The definition of “prevention” is the action of stopping something from happening. Imagine if people never got hurt. Well, in fact up to 90 per cent of injuries are preventable. While we don’t normally think of the workplace as the location where we could get hurt, that can certainly be the case.
There are a variety of preventative measures that can be taken depending on the sector we are in, but some examples that can apply to any workplace include removal of tripping hazards that can cause a slip, trip or fall, alert people of wet surfaces, keeping shelves and bookcases organized in order to avoid having objects fall on your head, and not standing on chairs or tables, instead use step stools to avoid falls.
Statistics show that youth and young adults can be at the greatest risk of injury on the job.
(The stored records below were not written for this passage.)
-- pv_equiv track=rewrite | github.com/pansinyoung/python-lint | 624_Remove_Substrings.py | replace_first_occurance
-- ===== SOURCE A (Python) =====
-- from typing import Set
--
-- def replace_first_occurance(s: str, tar: str) -> Set[str]:
--     result = set()
--     start = 0
--     i = s.find(tar, start)
--     while i >= 0:
--         result.add(s[:i] + (s[i + len(tar):] if i + len(tar) <= len(s) else ''))
--         start = i + 1
--         i = s.find(tar, start)
--     return result
-- ===== SOURCE B (Python) =====
-- def replace_first_occurance(s: str, tar: str):
--     # Rabin-Karp: roll a window hash across s, verify hash hits by one direct comparison.
--     n, m = len(s), len(tar)
--     if m == 0:
--         return {s}
--     result = set()
--     if m > n:
--         return result
--     B, M = 131, 1000000007
--     ht = 0
--     for c in tar:
--         ht = (ht * B + ord(c)) % M
--     hw = 0
--     for c in s[:m]:
--         hw = (hw * B + ord(c)) % M
--     pw = 1
--     for _ in range(m - 1):
--         pw = pw * B % M
--     i = 0
--     while True:
--         if hw == ht and s[i:i + m] == tar:
--             result.add(s[:i] + s[i + m:])
--         if i + m == n:
--             break
--         hw = ((hw - ord(s[i]) * pw) * B + ord(s[i + m])) % M
--         i += 1
--     return result
-- ===== Notes on version B (the rewrite author's own statement) =====
-- stated objective: alternative
-- what changed: Replaces the str.find-driven scan with a Rabin-Karp rolling-hash matcher: it precomputes polynomial hashes of the pattern and of the first window, slides the window updating the hash in O(1) per position, and only on a hash hit verifies by one direct comparison before adding s[:i]+s[i+m:] to the set; empty/oversized patterns are handled up front.
import Mathlib
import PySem
-- characterisation of A with check_all_patterns = true
theorem portA_true_iff (number : Int) :
    has_repeating_pattern number true = true ↔
    (∃ r, 2 ≤ r ∧ r ≤ (PySem.Int.toChars number).length ∧ r ∣ (PySem.Int.toChars number).length ∧
      (List.replicate r ((PySem.Int.toChars number).take ((PySem.Int.toChars number).length / r))).flatten = PySem.Int.toChars number) := by
  unfold has_repeating_pattern
  simp only [if_true, hrpLoopA_eq_any, List.any_eq_true]
  set s := PySem.Int.toChars number with hsdef
  constructor
  · rintro ⟨r, hmem, hcond⟩
    rw [mem_pyRange_one, PySem.List.len_eq] at hmem
    obtain ⟨hr2, hrlt⟩ := hmem
    lift r to Nat using (by omega : (0:Int) ≤ r) with rr
    rw [bodyA_iff] at hcond
    exact ⟨rr, by exact_mod_cast hr2, by omega, hcond.1, hcond.2⟩
  · rintro ⟨rr, hr2, hrn, hdvd, heq⟩
    refine ⟨(rr : Int), ?_, ?_⟩
    · rw [mem_pyRange_one, PySem.List.len_eq]
      constructor <;> [exact_mod_cast hr2; omega]
    · rw [bodyA_iff]
      exact ⟨hdvd, heq⟩

-- a prefix of the doubled word at offset k is exactly a k-rotation fixing s
theorem prefix_drop_double_iff (s : List Char) (k : Nat) (hk : k ≤ s.length) :
    s <+: (s ++ s).drop k ↔ s.drop k ++ s.take k = s := by
  rw [List.drop_append_of_le_length hk, List.prefix_iff_eq_take, List.take_append]
  have h1 : (s.drop k).take s.length = s.drop k := List.take_of_length_le (by simp)
  have h2 : s.length - (s.drop k).length = k := by simp; omega
  rw [h1, h2]
  exact eq_comm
According to the Northern Brain Injury Society, more than 50 per cent of employees under the age of 25 were hurt within the first six months on the job. While young workers have more injuries in the workplace, it appears that when older workers sustain injury, it is more serious.
Workplace safety is not only about prevention but about being aware. Being over confident, impatient and taking short cuts is rarely a good idea. In places such as the construction site, more safety procedures need to be in place as there is more chance of injury than those who sit at a computer all day.
A review of WorkSafe BC’s claims shows that over 50 per cent of injuries are the result of being “struck by, struck against, fall from elevation, or fall on same level,” all of which have the possibility in resulting in brain injury. Brain injury is the most serious type of injury that someone can sustain, as our brains do not ‘heal’ as if we had a broken arm or leg, and in severe cases can result in permanent disability.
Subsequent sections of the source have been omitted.